14. The effect given to the statute in Hanson's Case (1900) 21 NSWLR 271 means that a riparian proprietor has no remedy as of right if a river is dammed by an upper owner so that no water reaches him, or if it is polluted and poisoned by the refuse of a factory. There is much to be said for the view that it would be contrary to elementary rules of construction to give to it any such effect in the absence of clear and unmistakable language. The view which I am disposed to take is that the Act does not directly affect any private rights, but gives to the Crown new rights - not riparian rights - which are superior to, and may be exercised in derogation of, private riparian rights, but that, until those new and superior rights are exercised, private rights can and do co-exist with them. However, the question of the correctness of Hanson's Case (1900) 21 NSWLR 271 was not fully argued, and it is perhaps better not to express a concluded opinion upon it in a case in which it is not strictly necessary to do so. (at p331)

15. For the reasons given the argument of the defendant appellant, in my opinion, fails. There is one other matter which should be mentioned. The argument which I have been considering was the only argument put before the Full Court, and was, until just at the very close of counsel's address, the only argument put before this Court. Counsel had indeed more than once expressly disclaimed advancing any other argument. He had expressly accepted the verdict as a finding that the flood waters had followed a defined flood channel which had been obstructed by the erection of the levees. He had referred to Menzies v.

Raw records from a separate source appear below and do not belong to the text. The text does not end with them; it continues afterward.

-- pv_equiv track=rewrite | github.com/GitHubLHAn/Bootloader_Sw_Application | App_Bootloader_FOTA_bySerial/app_bld.py | reverse_chunks_of_four
-- ===== SOURCE A (Python) =====
-- def reverse_chunks_of_four(arr):
--     if len(arr) % 4 != 0:
--         raise ValueError("-> So luong phan tu trong chuoi data khong chia het cho 4")
--
--     result = []
--     for i in range(0, len(arr), 4):
--         chunk = arr[i:i+4]
--         result.extend(chunk[::-1])
--     return result
-- ===== SOURCE B (Python) =====
-- def reverse_chunks_of_four(arr):
--     if len(arr) % 4 != 0:
--         raise ValueError("-> So luong phan tu trong chuoi data khong chia het cho 4")
--     it = iter(arr)
--     out = []
--     for a, b, c, d in zip(it, it, it, it):
--         out += (d, c, b, a)
--     return out
-- ===== Notes on version B (the rewrite author's own statement) =====
-- stated objective: idiomatic
-- what changed: B consumes the input four elements at a time via zip over a single iterator with tuple destructuring (a structural 4-way recursion in the port), instead of A's index-stepped loop with slicing and slice-reversal.
import Mathlib
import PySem

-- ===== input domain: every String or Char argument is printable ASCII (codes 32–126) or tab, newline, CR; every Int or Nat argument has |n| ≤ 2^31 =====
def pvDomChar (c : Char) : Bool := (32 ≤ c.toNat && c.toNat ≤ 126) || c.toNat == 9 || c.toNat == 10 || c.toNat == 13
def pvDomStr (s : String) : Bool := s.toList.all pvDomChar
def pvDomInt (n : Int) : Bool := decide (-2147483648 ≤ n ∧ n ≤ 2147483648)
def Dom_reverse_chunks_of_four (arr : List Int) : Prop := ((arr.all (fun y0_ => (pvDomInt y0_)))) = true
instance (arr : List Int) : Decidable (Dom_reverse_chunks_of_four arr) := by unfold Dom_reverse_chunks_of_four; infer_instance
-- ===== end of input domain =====

-- B consumes the input four elements at a time (zip over one iterator, tuple destructuring);
-- objective: idiomatic, same O(n) cost; no slicing or index arithmetic.

-- ===== PORT A =====
-- Python A: guard len%4 (raises ValueError otherwise — excluded by Pre_, port returns []),
-- then for i in range(0, len(arr), 4): result.extend(arr[i:i+4][::-1]).
-- chunk[::-1] on a slice is its reversal: ported as .reverse.
def reverse_chunks_of_four (arr : List Int) : List Int :=
  if arr.length % 4 ≠ 0 then []   -- Python raises ValueError here; excluded by Pre_
  else (PySem.List.pyRange 0 (arr.length : Int) 4).foldl
    (fun result i => result ++ (PySem.List.slice arr (some i) (some (i + 4))).reverse) []

-- ===== PORT B =====
-- Python B: same guard, then 'for a, b, c, d in zip(it, it, it, it): out += (d, c, b, a)'.
-- zip over a single iterator yields consecutive quadruples and stops when fewer than 4 remain:
-- ported as the 4-way structural recursion emitting each quadruple reversed, in order.
def revQuads : List Int → List Int
  | a :: b :: c :: d :: rest => d :: c :: b :: a :: revQuads rest
  | _ => []

def reverse_chunks_of_four_alt (arr : List Int) : List Int :=
  if arr.length % 4 ≠ 0 then []   -- Python raises ValueError here; excluded by Pre_
  else revQuads arr

-- ===== PRECONDITION & SPEC =====
-- A raises ValueError exactly when the length is not a multiple of 4; B raises there too.
def Pre_reverse_chunks_of_four (arr : List Int) : Prop := arr.length % 4 = 0
instance (arr : List Int) : Decidable (Pre_reverse_chunks_of_four arr) := by
  unfold Pre_reverse_chunks_of_four; infer_instance

def pvWitness_reverse_chunks_of_four : List Int := [1, 2, 3, 4, 5, 6, 7, 8]

def Spec_reverse_chunks_of_four (arr : List Int) (out : List Int) : Prop :=
  out = reverse_chunks_of_four_alt arr
instance (arr : List Int) (out : List Int) : Decidable (Spec_reverse_chunks_of_four arr out) := by
  unfold Spec_reverse_chunks_of_four; infer_instance

-- ===== CLAIM (what is proved, stated in full; the proofs are below) =====
def Claim_equal_reverse_chunks_of_four : Prop := ∀ (arr : List Int),
  Dom_reverse_chunks_of_four arr → Pre_reverse_chunks_of_four arr →
  Spec_reverse_chunks_of_four arr (reverse_chunks_of_four arr)

-- ===== LEMMAS AND PROOFS =====

lemma revQuads_append4 : ∀ xs : List Int, xs.length % 4 = 0 → ∀ a b c d : Int,
    revQuads (xs ++ [a, b, c, d]) = revQuads xs ++ [d, c, b, a] := by
  intro xs
  induction xs using revQuads.induct with
  | case1 p q r s rest ih =>
    intro h a b c d
    simp only [List.length_cons] at h
    simp only [List.cons_append, revQuads, ih (by omega) a b c d]
  | case2 xs h2 =>
    intro h a b c d
    rcases xs with _|⟨p,_|⟨q,_|⟨r,_|⟨s,rest⟩⟩⟩⟩
    · rfl
    · simp at h
    · simp at h
    · simp at h
    · exact absurd rfl (h2 p q r s rest)

lemma list_len4 (l : List Int) (h : l.length = 4) : ∃ a b c d : Int, l = [a, b, c, d] := by
  rcases l with _|⟨a,_|⟨b,_|⟨c,_|⟨d,_|⟨e,r⟩⟩⟩⟩⟩ <;> simp_all

lemma foldA (arr : List Int) : ∀ m : Nat, 4 * m ≤ arr.length →
    (List.range m).foldl
      (fun (result : List Int) (k : Nat) => result ++ (PySem.List.slice arr (some (4 * (k : Int))) (some (4 * (k : Int) + 4))).reverse) []
    = revQuads (arr.take (4 * m)) := by
  intro m
  induction m with
  | zero => intro _; rfl
  | succ m ih =>
    intro h
    rw [List.range_succ, List.foldl_append, ih (by omega)]
    have hc1 : (4 * (m : Int)) = ((4 * m : Nat) : Int) := by push_cast; ring
    have hc2 : (4 * (m : Int) + 4) = ((4 * m : Nat) : Int) + ((4 : Nat) : Int) := by push_cast; ring
    have hs : PySem.List.slice arr (some (4 * (m : Int))) (some (4 * (m : Int) + 4))
        = (arr.drop (4 * m)).take 4 := by
      rw [hc2, hc1]; exact PySem.List.slice_natCast_add arr (4 * m) 4
    simp only [List.foldl_cons, List.foldl_nil, hs]
    obtain ⟨a, b, c, d, habcd⟩ := list_len4 ((arr.drop (4 * m)).take 4) (by simp; omega)
    have htake : arr.take (4 * (m + 1)) = arr.take (4 * m) ++ [a, b, c, d] := by
      rw [show 4 * (m + 1) = 4 * m + 4 by ring, List.take_add, habcd]
    rw [habcd, htake, revQuads_append4 _ (by simp; omega)]
    simp

lemma A_eq_revQuads (arr : List Int) (h : arr.length % 4 = 0) :
    reverse_chunks_of_four arr = revQuads arr := by
  obtain ⟨m, hm⟩ : ∃ m, arr.length = 4 * m := ⟨arr.length / 4, by omega⟩
  unfold reverse_chunks_of_four
  rw [if_neg (by omega)]
  rw [PySem.List.pyRange_of_pos 0 (arr.length : Int) (by norm_num)]
  have hcount : (if (0 : Int) < (arr.length : Int) then
      (((arr.length : Int) - 0 + 4 - 1) / 4).toNat else 0) = m := by
    rw [hm]
    by_cases hm0 : m = 0
    · simp [hm0]
    · rw [if_pos (by push_cast; omega)]
      push_cast
      omega
  rw [hcount, List.foldl_map]
  simp only [zero_add]
  rw [foldA arr m (by omega)]
  rw [← hm, List.take_length]

-- ===== VERDICT (by name: the statement is the Claim_ definition above) =====
theorem reverse_chunks_of_four_spec : Claim_equal_reverse_chunks_of_four := by
  intro arr _ hpre
  unfold Pre_reverse_chunks_of_four at hpre
  unfold Spec_reverse_chunks_of_four reverse_chunks_of_four_alt
  rw [if_neg (by omega), A_eq_revQuads arr hpre]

Breadalbane (1828) 3 Bli (NS) 414 (4 ER 1387) and a number of other cases, but only with a view to showing that the right put in suit by the plaintiff was a "riparian" right, and therefore among the rights destroyed, according to Hanson's Case (1900) 21 NSWLR 271 by the statute. At the very end of his address, however, he made a brief submission, the effect of which I understood to be that flood waters on the defendant's land had not followed a defined course but had merely spread out over its land, that the levee banks had been erected by way of defence against a "common enemy", and that the case was covered by Gerrard v. Crowe (1921) 1 AC 395 . I do not think it possible that any such argument should be allowed to be raised at this stage. It is not merely that it was not raised at all in the Full Court, and not raised until a very late stage before this Court. What is more important, it does not appear to have been raised at the trial. The learned judge directed the jury without reference to it, and no objection relating to this point was taken to his charge. Moreover, counsel for the respondent referred us to certain evidence which, as it appears to me, would, if believed, make the decision in Gerrard v. Crowe (1921) 1 AC 395 irrelevant. I think that counsel for the appellant was justified in his initial decision to confine himself to the one argument, and that no other argument can now be entertained. (at p332)

16. The appeal should, in my opinion, be dismissed. (at p332)

KITTO J. I agree with my brother Fullagar in his reasons for holding that the appeal should be dismissed. The case appears to me to be covered in principle by Greenock Corporation v. Caledonian Railway Co. [1917] UKHL 3; (1917) AC 556 . In that case as in this the damage complained of had been done to land which was not riparian, and the judgments delivered by their Lordships and the authorities cited are conclusive, as Lord Maugham remarked for the Privy Council in R. v. Southern Canada Power Co. Ltd. (1937) 3 All ER 923 , "to show that, at common law, apart from statute, the duty of one who obstructs the natural flow of a river is to prevent damage, and, if damage results to any persons, he will be liable to them, irrespective of whether or not they are riparian owners" (1937) 3 All ER, at p 928 . (at p333)

2. Accordingly there is no necessity to consider the decision in Hanson v. Grassy Gully Gold Mining Co. (1900) 21 NSWLR 271 as to the meaning and effect of the Water Act 1912-1946. (at p333)

ORDER

Appeal dismissed with costs including the costs reserved.